See also Subglottic stenosis information

During inspiration, oxygen passes into the nose, traverses the larynx (voice box) and then enters the lungs. The larynx is situated at the cross-roads of the air and food pipe. The vocal cords function to prevent passage of food and liquids into the the lungs.

The larynx is divided into:

• supraglottis which is situated between the base of tongue and the vocal cords,
• glottis composed of the vocal cords and the false vocal cords
• subglottis which is a part of the larynx situated just below the vocal cords and upto the trachea. In children, the subglottis is the narrowest part of the airway, and the same is at the level of the vocal cords in adults.

There are several causes of laryngeal (narrowing) stenosis. It could be congenital and present from birth or acquired (secondary to intubation at birth, prolonged intubation due to other causes-cardiac, pulmonary, neurological, accidents). Frequently the cause is of mixed etiology, i.e an intubation done over a pre-existing minor or undetected congenital stenosis.

Laryngeal stenosis causes stridor, severe breathlessness and the patients are deemed to get a tracheostomy (canula / tube in the neck), which bypasses the stenosis to establish an airway below the level of the stenosis.

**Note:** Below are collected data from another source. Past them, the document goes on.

lemma getD_append_self {α : Type} (p : List α) (x : α) (U : List α) (d : α) :
    (p ++ x :: U).getD p.length d = x := by
  induction p with
  | nil => rfl
  | cons a t ih => simpa using ih

lemma foldA (pre : List (Int × String)) :
    ∀ (U ref : List (Int × String)) (wm : List (Int × Int)),
      (idxs pre.length).foldl stepA (pre ++ U, ref, wm)
        = ((greedy pre.reverse ref).2.1 ++ U, (greedy pre.reverse ref).2.2,
           wm ++ (greedy pre.reverse ref).1) := by
  induction pre using List.reverseRecOn with
  | nil => intro U ref wm; simp [idxs, greedy]
  | append_singleton p h ih =>
    intro U ref wm
    rw [show (p ++ [h]).length = p.length + 1 by simp, idxs_succ, List.foldl_cons]
    have hhyp : (p ++ [h]) ++ U = p ++ (h :: U) := by simp
    have hlen : p.length < (p ++ (h :: U)).length := by simp
    have hget : PySem.List.pyGetD (p ++ (h :: U)) ((p.length : Nat) : Int) ((0 : Int), "") = h := by
      rw [PySem.List.pyGetD_natCast]; exact getD_append_self p h U _
    have hrev : (p ++ [h]).reverse = h :: p.reverse := by simp
    cases hlm : lastMatch h.2 ref with
    | none =>
      have hstep : stepA ((p ++ [h]) ++ U, ref, wm) ((p.length : Nat) : Int)
          = (p ++ (h :: U), ref, wm) := by
        rw [hhyp]
        simp only [stepA, hget, findInt h.2 ((0 : Int), "") ref, hlm, Option.map_none]
      rw [hstep, ih (h :: U) ref wm, hrev]
      simp only [greedy, hlm]
      simp
    | some ke =>
      obtain ⟨k, e⟩ := ke
      obtain ⟨hk, hke⟩ := lastMatch_get h.2 ((0 : Int), "") ref k e hlm
      have hstep : stepA ((p ++ [h]) ++ U, ref, wm) ((p.length : Nat) : Int)
          = (p ++ U, ref.eraseIdx k, wm ++ [(h.1, e.1)]) := by
        rw [hhyp]
        simp only [stepA, hget, findInt h.2 ((0 : Int), "") ref, hlm, Option.map_some]
        rw [PySem.List.pop?_natCast _ _ hlen, PySem.List.pop?_natCast _ _ hk]
        simp only [PySem.List.pyGetD_natCast]
        rw [hke, eraseIdx_append_cons]
      rw [hstep, ih U (ref.eraseIdx k) (wm ++ [(h.1, e.1)]), hrev]
      simp only [greedy, hlm]
      simp

lemma A_eq_greedy (h r : List (Int × String)) :
    match_enums_py h r = greedy h.reverse r := by
  unfold match_enums_py
  rw [PySem.List.len_eq, PySem.List.pyRange_zero_natCast, ← List.map_reverse]
  have hfold := foldA h [] r []
  rw [List.append_nil] at hfold
  have hidx : (List.map (fun k : Nat => (k : Int)) (List.range h.length)).reverse = idxs h.length := by
    unfold idxs; exact List.map_reverse.symm
  rw [← List.map_reverse] at hidx
  rw [hidx, hfold]
  simp

-- ---- B-side lemmas ----

def FW (L : List (Int × (Int × String))) (m : Int → Bool) (w : String) :
    List (Int × (Int × String)) :=
  L.filter (fun p => p.2.2 == w && !(m p.1))

def RR (L : List (Int × (Int × String))) (m : Int → Bool) : List (Int × String) :=
  (L.filter (fun p => !(m p.1))).map (·.2)
theorem pvEdges_pairwise (g : List (Int × List Int)) : (pvEdges g).Pairwise pvLex := by
  refine ((pvEdges_pairwise_le g).and (pvEdges_nodup g)).imp ?_
  rintro a b ⟨h1, h2⟩
  unfold pvLex at h1 ⊢
  rcases a with ⟨a1, a2⟩; rcases b with ⟨b1, b2⟩
  have h2' : a1 ≠ b1 ∨ a2 ≠ b2 := by
    by_contra hc
    push Not at hc
    exact h2 (by simp [hc.1, hc.2])
  omega

-- membership in the sorted deduplicated lists
theorem mem_pvNodes (g : List (Int × List Int)) (x : Int) :
    x ∈ pvNodes g ↔ x ∈ g.map (·.1) := by
  unfold pvNodes
  rw [PySem.List.mem_sorted, PySem.Set.mem_ofList]

theorem mem_pvEdges (g : List (Int × List Int)) (e : Int × Int) :
    e ∈ pvEdges g ↔ ∃ p ∈ g, e.1 = p.1 ∧ e.2 ∈ (pvLookup g p.1).getD [] := by
  unfold pvEdges
  rw [(PySem.List.sorted2_perm _ _ _ _).mem_iff, PySem.Set.mem_ofList]
  simp only [List.mem_flatMap, List.mem_map]
  constructor
  · rintro ⟨p, hp, nb, hnb, rfl⟩
    exact ⟨p, hp, rfl, hnb⟩
  · rintro ⟨p, hp, h1, h2⟩
    exact ⟨p, hp, e.2, h2, by rw [← h1]⟩

theorem pvEdges_mem_of_key (g : List (Int × List Int)) (n nb : Int)
    (hk : n ∈ g.map (·.1)) (hnb : nb ∈ (pvLookup g n).getD []) : (n, nb) ∈ pvEdges g := by
  rw [mem_pvEdges]
  rcases List.mem_map.1 hk with ⟨p, hp, hp1⟩
  exact ⟨p, hp, by simp [hp1], by simpa [hp1] using hnb⟩

-- the two merge scans together decide 'every subgraph entry satisfies pvCond'
theorem is_subgraph_alt_iff (graph subgraph : List (Int × List Int)) :
    is_subgraph_alt graph subgraph = true ↔ ∀ p ∈ subgraph, pvCond graph subgraph p := by
  unfold is_subgraph_alt
  have hnodes := pvContains_iff (R := fun a b : Int => a < b) pvIntLtB
    (by intro a b; simp [pvIntLtB]) (by intro a b c; omega) (by intro a; omega)
    (pvNodes subgraph) (pvNodes graph)
    (by unfold pvNodes; exact PySem.List.sorted_ofList_pairwise_lt _)
    (by unfold pvNodes; exact PySem.List.sorted_ofList_pairwise_lt _)
  have hedges := pvContains_iff (R := pvLex) pvPairLtB pvPairLtB_iff pvLex_trans pvLex_irrefl
    (pvEdges subgraph) (pvEdges graph) (pvEdges_pairwise subgraph) (pvEdges_pairwise graph)
  rw [Bool.and_eq_true, hnodes, hedges]
  constructor
  · rintro ⟨hkeys, hed⟩ p hp
    have hk : p.1 ∈ graph.map (·.1) := by
      rw [← mem_pvNodes]
      exact hkeys p.1 ((mem_pvNodes subgraph p.1).2 (List.mem_map.2 ⟨p, hp, rfl⟩))
    refine ⟨hk, fun nb hnb => ?_⟩
    have : (p.1, nb) ∈ pvEdges graph :=
      hed _ (pvEdges_mem_of_key subgraph p.1 nb (List.mem_map.2 ⟨p, hp, rfl⟩) hnb)
    rcases (mem_pvEdges graph _).1 this with ⟨q, hq, h1, h2⟩
    simpa [← h1] using h2
  · intro h
    constructor
    · intro k hk
      rw [mem_pvNodes] at hk ⊢
      rcases List.mem_map.1 hk with ⟨p, hp, rfl⟩
      exact (h p hp).1
    · intro e he
      rcases (mem_pvEdges subgraph e).1 he with ⟨p, hp, h1, h2⟩
      obtain ⟨hk, hnb⟩ := h p hp
      have : (p.1, e.2) ∈ pvEdges graph :=
        pvEdges_mem_of_key graph p.1 e.2 hk (hnb _ (by simpa [← h1] using h2))
      simpa [← h1, ← Prod.mk.injEq] using this

-- ===== VERDICT (by name: the statement is the Claim_ definition above) =====
theorem is_subgraph_spec : Claim_equal_is_subgraph := by
  intro graph subgraph _
  unfold Spec_is_subgraph is_subgraph
  rw [Bool.eq_iff_iff, pvNodeLoop_iff, is_subgraph_alt_iff]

Treatment for laryngeal stenosis begins with an endoscopic evaluation. The entire aerodigestive tract is evaluated under anesthesia conditions that mimic sleep and maintain the airway dynamics.

Surgery is of 2 types:

• expansion procedures wherein the airway is expanded using cartilages that are harvested from ribs.
• resection and anastomosis, which allows complete removal of the narrowed area and re-attaching the normal airway segments to each other.

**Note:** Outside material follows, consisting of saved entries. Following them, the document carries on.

-- pv_equiv track=rewrite | github.com/aurzenligl/study | ros-pkggraph/rospkggraph.py | make_dot
-- ===== SOURCE A (Python) =====
-- import itertools as it
--
-- def make_dot(deplist):
--     def node(dot, n):
--         dot.append(str(n))
--
--     def edge(dot, n1, n2):
--         dot.append('%s -> %s' % (n1, n2))
--
--     def wrap(dot, pre, post):
--         dot = [' ' * 4 + line for line in dot]
--         dot = [pre] + dot + [post]
--         return dot
--
--     by_choice = lambda x: x[1]
--     groups = it.groupby(sorted(deplist, key=by_choice), key=by_choice)
--
--     graph = []
--
--     for group in groups:
--         dot = []
--         for pkg, choice, deps in group[1]:
--             node(dot, pkg)
--             for dep in deps:
--                 edge(dot, pkg, dep)
--         if graph:
--             graph.append('')
--         graph.extend(wrap(dot, 'subgraph cluster_%s {' % group[0], '}'))
--
--     graph = wrap(graph, 'digraph {', '}')
--     return '\n'.join(graph)
-- ===== SOURCE B (Python) =====
-- def make_dot(deplist):
--     # Emit flat cluster lines per sorted distinct choice (scanning deplist for
--     # each choice), with one relative indent level inside each subgraph; the
--     # whole body gets the outer indent in a single final pass.
--     body = []
--     for choice in sorted({choice for _, choice, _ in deplist}):
--         if body:
--             body.append('')
--         body.append('subgraph cluster_%s {' % choice)
--         for pkg, c, deps in deplist:
--             if c == choice:
--                 body.append('    ' + pkg)
--                 body.extend('    %s -> %s' % (pkg, dep) for dep in deps)
--         body.append('}')
--     return '\n'.join(['digraph {'] + ['    ' + line for line in body] + ['}'])
-- ===== Notes on version B (the rewrite author's own statement) =====
-- stated objective: alternative
-- what changed: Instead of sorting all tuples and running itertools.groupby with nested wrap() indentation passes, B iterates the sorted distinct choice set, scans deplist once per choice to emit flat pre-indented cluster lines, and applies the outer indent in a single final pass.
import Mathlib
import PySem

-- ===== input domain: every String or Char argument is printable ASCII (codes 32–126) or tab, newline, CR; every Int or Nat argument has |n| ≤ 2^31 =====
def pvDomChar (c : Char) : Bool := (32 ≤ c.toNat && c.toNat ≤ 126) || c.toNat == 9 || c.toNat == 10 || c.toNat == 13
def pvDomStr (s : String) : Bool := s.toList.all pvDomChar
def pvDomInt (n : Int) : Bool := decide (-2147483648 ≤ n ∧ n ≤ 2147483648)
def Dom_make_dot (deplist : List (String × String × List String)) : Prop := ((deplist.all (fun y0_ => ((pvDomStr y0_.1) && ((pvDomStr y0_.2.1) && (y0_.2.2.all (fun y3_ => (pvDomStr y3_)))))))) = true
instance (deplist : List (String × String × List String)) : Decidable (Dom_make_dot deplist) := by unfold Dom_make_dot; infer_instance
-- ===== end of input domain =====

-- B drops the sort-everything + itertools.groupby + nested wrap() passes of A: it walks
-- the sorted distinct choices, scans deplist for each choice emitting flat pre-indented
-- cluster lines, and applies the outer indent in one final pass (alternative rewrite).

-- ===== PORT A =====
-- itertools.groupby over the (materialized) sorted list: maximal runs of
-- consecutive elements with equal key x[1]
def pvGroupby : List (String × String × List String) → List (String × List (String × String × List String))
  | [] => []
  | x :: xs =>
    match pvGroupby xs with
    | [] => [(x.2.1, [x])]
    | (k, g) :: rest =>
      if x.2.1 = k then (k, x :: g) :: rest
      else (x.2.1, [x]) :: (k, g) :: rest

-- wrap(dot, pre, post)
def pvWrap (dot : List String) (pre post : String) : List String :=
  [pre] ++ dot.map (fun line => "    " ++ line) ++ [post]

def make_dot (deplist : List (String × String × List String)) : String :=
  PySem.Str.join "\n"
    (pvWrap
      ((pvGroupby (PySem.List.sorted deplist (fun x => x.2.1) false)).foldl
        (fun graph group =>
          (if graph = [] then graph else graph ++ [""]) ++
            pvWrap
              (group.2.foldl
                (fun dot pcd =>
                  pcd.2.2.foldl (fun dot dep => dot ++ [pcd.1 ++ " -> " ++ dep])
                    (dot ++ [pcd.1]))
                [])
              ("subgraph cluster_" ++ group.1 ++ " {") "}")
        [])
      "digraph {" "}")

-- ===== PORT B =====
-- sorted({choice for _, choice, _ in deplist}): Python's set iteration order is
-- normalized by sorted, so PySem.Set.ofList of the key list, sorted, is exact.
def make_dot_alt (deplist : List (String × String × List String)) : String :=
  PySem.Str.join "\n"
    (["digraph {"] ++
      (((PySem.List.sorted (PySem.Set.ofList (deplist.map (fun x => x.2.1))) (fun k => k) false).foldl
          (fun body choice =>
            (deplist.foldl
              (fun body x =>
                if x.2.1 == choice then
                  (body ++ ["    " ++ x.1]) ++
                    x.2.2.map (fun dep => "    " ++ x.1 ++ " -> " ++ dep)
                else body)
              ((if body = [] then body else body ++ [""]) ++
                ["subgraph cluster_" ++ choice ++ " {"]))
              ++ ["}"])
          []).map (fun line => "    " ++ line)) ++ ["}"])

-- ===== PRECONDITION & SPEC =====
def Spec_make_dot (deplist : List (String × String × List String)) (out : String) : Prop := out = make_dot_alt deplist
instance (deplist : List (String × String × List String)) (out : String) : Decidable (Spec_make_dot deplist out) := by unfold Spec_make_dot; infer_instance

-- ===== CLAIM (what is proved, stated in full; the proofs are below) =====
def Claim_equal_make_dot : Prop := ∀ (deplist : List (String × String × List String)), Dom_make_dot deplist → Spec_make_dot deplist (make_dot deplist)

-- ===== LEMMAS AND PROOFS =====

-- the group of key k, in original order
def pvGrp (l : List (String × String × List String)) (k : String) : List (String × String × List String) :=
  l.filter (fun x => x.2.1 == k)

-- join a list of blocks with a single separator line s
def pvSep {α : Type} (s : String) (f : α → List String) : List α → List String
  | [] => []
  | x :: t => f x ++ t.flatMap (fun y => s :: f y)

-- A's per-group node/edge lines
def pvDot (g : List (String × String × List String)) : List String :=
  g.flatMap (fun x => x.1 :: x.2.2.map (fun dep => x.1 ++ " -> " ++ dep))

def pvFA (group : String × List (String × String × List String)) : List String :=
  pvWrap (pvDot group.2) ("subgraph cluster_" ++ group.1 ++ " {") "}"

-- B's per-tuple lines (one relative indent level)
def pvMember (x : String × String × List String) : List String :=
  ("    " ++ x.1) :: x.2.2.map (fun dep => "    " ++ x.1 ++ " -> " ++ dep)

-- B's per-choice cluster block
def pvFB (l : List (String × String × List String)) (k : String) : List String :=
  ("subgraph cluster_" ++ k ++ " {") :: ((pvGrp l k).flatMap pvMember ++ ["}"])

-- separator-fold characterisation
theorem pvFoldSepAux {α : Type} (s : String) (f : α → List String) :
    ∀ (l : List α) (acc : List String), acc ≠ [] →
      l.foldl (fun acc x => (if acc = [] then acc else acc ++ [s]) ++ f x) acc
        = acc ++ l.flatMap (fun y => s :: f y) := by
  intro l
  induction l with
  | nil => intro acc _; simp
  | cons x t ih =>
    intro acc hacc
    simp only [List.foldl_cons, if_neg hacc]
    rw [ih _ (by simp)]
    simp [List.append_assoc]

theorem pvFoldSep {α : Type} (s : String) (f : α → List String) (hf : ∀ x, f x ≠ [])
    (l : List α) :
    l.foldl (fun acc x => (if acc = [] then acc else acc ++ [s]) ++ f x) [] = pvSep s f l := by
  cases l with
  | nil => rfl
  | cons x t =>
    rw [List.foldl_cons,
      show ((if ([] : List String) = [] then ([] : List String) else [] ++ [s]) ++ f x)
        = f x by simp]
    rw [pvFoldSepAux s f t (f x) (hf x)]
    rfl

Both these types of surgeries can be done in one or two stages.

Single-stage operation requires the child to have a nasotracheal tube and admission in the intensive care for 5-7 days.

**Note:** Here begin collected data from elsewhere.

-- pv_equiv track=rewrite | github.com/lucasng32/mase | src/chop/models/chronos2/triton_bucketed_attn.py | _bucket_for_size
-- ===== SOURCE A (Python) =====
-- _BUCKET_THRESHOLDS = [2, 4, 8, 16, 32, 64]
--
-- def _bucket_for_size(size: int) -> int:
--     """Return the smallest bucket threshold >= *size*."""
--     for b in _BUCKET_THRESHOLDS:
--         if size <= b:
--             return b
--     # size > 64: next power of 2
--     p = 128
--     while p < size:
--         p <<= 1
--     return p
-- ===== SOURCE B (Python) =====
-- def _bucket_for_size(size: int) -> int:
--     """Return the smallest bucket threshold >= *size*."""
--     if size <= 2:
--         return 2
--     return 1 << (size - 1).bit_length()
-- ===== Notes on version B (the rewrite author's own statement) =====
-- stated objective: simpler
-- what changed: Replaced the threshold-list scan plus doubling loop with a single closed form: clamp to the minimum bucket 2, otherwise 1 << (size-1).bit_length(), the smallest power of two >= size.
import Mathlib
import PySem

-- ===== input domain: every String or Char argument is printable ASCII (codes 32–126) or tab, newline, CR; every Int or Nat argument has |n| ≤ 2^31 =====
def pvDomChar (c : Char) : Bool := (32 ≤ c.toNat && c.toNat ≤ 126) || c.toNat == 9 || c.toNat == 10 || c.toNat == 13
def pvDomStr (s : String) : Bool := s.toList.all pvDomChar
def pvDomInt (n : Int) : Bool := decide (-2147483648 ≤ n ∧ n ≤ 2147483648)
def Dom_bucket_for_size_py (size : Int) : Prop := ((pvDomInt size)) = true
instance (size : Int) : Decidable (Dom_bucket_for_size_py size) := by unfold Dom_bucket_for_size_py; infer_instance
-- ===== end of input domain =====

-- B replaces A's list scan + doubling loop with a closed form (min-bucket clamp, then
-- smallest power of two >= size via bit_length); return values proved equal for every Int.
-- ===== PORT A =====
def pvBucketThresholds : List Int := [2, 4, 8, 16, 32, 64]

-- the `for b in _BUCKET_THRESHOLDS: if size <= b: return b` loop, early return = some
def pvScanThresholds (size : Int) : List Int → Option Int
  | [] => none
  | b :: rest => if size ≤ b then some b else pvScanThresholds size rest

-- the `while p < size: p <<= 1` loop; the 1 ≤ p invariant is carried for termination
def pvBucketLoop (size p : Int) (hp : 1 ≤ p) : Int :=
  if h : p < size then pvBucketLoop size (p * 2) (by omega) else p
termination_by (size - p).toNat
decreasing_by omega

def bucket_for_size_py (size : Int) : Int :=
  match pvScanThresholds size pvBucketThresholds with
  | some b => b
  | none => pvBucketLoop size 128 (by norm_num)

-- ===== PORT B =====
-- Python's n.bit_length() for n >= 0 (exact on the nonnegative arguments B uses)
def pvBitLength (n : Nat) : Nat := if n = 0 then 0 else n.log2 + 1

def bucket_for_size_py_alt (size : Int) : Int :=
  if size ≤ 2 then 2 else (1 : Int) <<< pvBitLength (size - 1).toNat
-- ===== PRECONDITION & SPEC =====
def Spec_bucket_for_size_py (size : Int) (out : Int) : Prop := out = bucket_for_size_py_alt size
instance (size : Int) (out : Int) : Decidable (Spec_bucket_for_size_py size out) := by unfold Spec_bucket_for_size_py; infer_instance

-- ===== CLAIM (what is proved, stated in full; the proofs are below) =====
def Claim_equal_bucket_for_size_py : Prop := ∀ (size : Int), Dom_bucket_for_size_py size → Spec_bucket_for_size_py size (bucket_for_size_py size)

-- ===== LEMMAS AND PROOFS =====

lemma log2_ge {n k : Nat} (h : 2 ^ k ≤ n) : k ≤ n.log2 := by
  have hn : n ≠ 0 := by have := Nat.one_le_two_pow (n := k); omega
  rw [Nat.log2_eq_log_two]
  exact (Nat.le_log_iff_pow_le Nat.one_lt_two hn).mpr h

lemma log2_lt {n : Nat} : n < 2 ^ (n.log2 + 1) := by
  rcases Nat.eq_zero_or_pos n with h | h
  · simp [h]
  · rw [Nat.log2_eq_log_two]
    exact Nat.lt_pow_succ_log_self Nat.one_lt_two n

lemma loop_spec (n : Nat) (hn : 1 ≤ n) :
    ∀ d k (p : Int), d = n.log2 + 1 - k → k ≤ n.log2 + 1 → p = (2:Int) ^ k →
      ∀ (hp : (1:Int) ≤ p),
      pvBucketLoop ((n : Int) + 1) p hp = (2:Int) ^ (n.log2 + 1) := by
  intro d
  induction d with
  | zero =>
    intro k p hd hk hpk hp
    have hk' : k = n.log2 + 1 := by omega
    subst hk' hpk
    rw [pvBucketLoop]
    have hlt : (n : Int) < (2:Int) ^ (n.log2 + 1) := by
      have := @log2_lt n
      exact_mod_cast Int.ofNat_lt.mpr this
    rw [dif_neg (by omega)]
  | succ d ih =>
    intro k p hd hk hpk hp
    rw [pvBucketLoop]
    by_cases h : p < (n : Int) + 1
    · rw [dif_pos h]
      have hk2 : k ≤ n.log2 := by
        have hle : (2:Nat) ^ k ≤ n := by
          have h2 : (2:Int) ^ k ≤ (n : Int) := by rw [← hpk]; omega
          exact_mod_cast h2
        exact log2_ge hle
      exact ih (k + 1) (p * 2) (by omega) (by omega) (by rw [hpk]; ring) _
    · rw [dif_neg h]
      -- p = 2^k ≥ n+1 forces k = n.log2 + 1
      have hge : (n : Int) + 1 ≤ p := by omega
      have hgeN : n + 1 ≤ 2 ^ k := by
        have h2 : ((n:Int) + 1) ≤ (2:Int) ^ k := by rw [← hpk]; omega
        exact_mod_cast h2
      have hself : 2 ^ n.log2 ≤ n := Nat.log2_self_le (by omega)
      have hk' : k = n.log2 + 1 := by
        by_contra hne
        have hkle : k ≤ n.log2 := by omega
        have : (2:Nat) ^ k ≤ 2 ^ n.log2 := Nat.pow_le_pow_right (by norm_num) hkle
        omega
      rw [hpk, hk']

lemma alt_big {size : Int} (h : 2 < size) :
    bucket_for_size_py_alt size = (2:Int) ^ ((size - 1).toNat.log2 + 1) := by
  have hn : (size - 1).toNat ≠ 0 := by omega
  have hb : pvBitLength (size - 1).toNat = (size - 1).toNat.log2 + 1 := by
    unfold pvBitLength; rw [if_neg hn]
  simp only [bucket_for_size_py_alt, if_neg (show ¬ size ≤ 2 by omega), hb,
    Int.shiftLeft_eq, one_mul]

lemma main_eq (size : Int) : bucket_for_size_py_alt size = bucket_for_size_py size := by
  by_cases h64 : size ≤ 64
  · by_cases h2 : size ≤ 2
    · simp [bucket_for_size_py, bucket_for_size_py_alt, pvScanThresholds, pvBucketThresholds, h2]
    · have h3 : 3 ≤ size := by omega
      interval_cases size <;> decide
  · -- size > 64: A runs the doubling loop from 128, B takes the closed form
    set n := (size - 1).toNat with hn
    have hcast : (n : Int) = size - 1 := Int.toNat_of_nonneg (by omega)
    have hs : size = (n : Int) + 1 := by omega
    have hn64 : 64 ≤ n := by omega
    have hlog : 6 ≤ n.log2 := log2_ge (by omega)
    have hA : bucket_for_size_py size = pvBucketLoop size 128 (by norm_num) := by
      simp [bucket_for_size_py, pvScanThresholds, pvBucketThresholds,
        if_neg (show ¬ size ≤ 2 by omega), if_neg (show ¬ size ≤ 4 by omega),
        if_neg (show ¬ size ≤ 8 by omega), if_neg (show ¬ size ≤ 16 by omega),
        if_neg (show ¬ size ≤ 32 by omega), if_neg (show ¬ size ≤ 64 by omega)]
    rw [hA, alt_big (by omega)]
    rw [show pvBucketLoop size 128 (by norm_num) = pvBucketLoop ((n:Int)+1) 128 (by norm_num) by rw [← hs]]
    exact (loop_spec n (by omega) (n.log2 + 1 - 7) 7 128 rfl (by omega) (by norm_num) _).symm

-- ===== VERDICT (by name: the statement is the Claim_ definition above) =====
theorem bucket_for_size_py_spec : Claim_equal_bucket_for_size_py := by
  intro size _
  unfold Spec_bucket_for_size_py
  exact (main_eq size).symm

Operations done in 2 stages will have a stent (Monnier’s Laryngotracheal LT Mold) and a tracheostomy. The LT mold is used to calibrate the expanded airway and stabilizes the cartilage reconstruction. The LT mold is kept for weeks to months depending on each individual case. A separate endoscopic procedure is done to remove the stent. The tracheostomy canula is removed after successful decannulation trials (removal of the tracheostomy canula).

Severe narrowing of the subglotis will need a cricotracheal resection (removal of the stenotic segment followed by re-anastomosis of the airway).

None of these procedures inhibit the normal growth of the trachea and the child.

It must be remembered that, there is always a trade-off between the AIRWAY and the VOICE when performing surgical interventions on the airway. Priority is given to decannulation which changes the quality of life for the patient and avoids multiple problems associated with the tracheostomy. Quality of voice can be improved with several endoscopic procedures that can be done after a successful decannulation.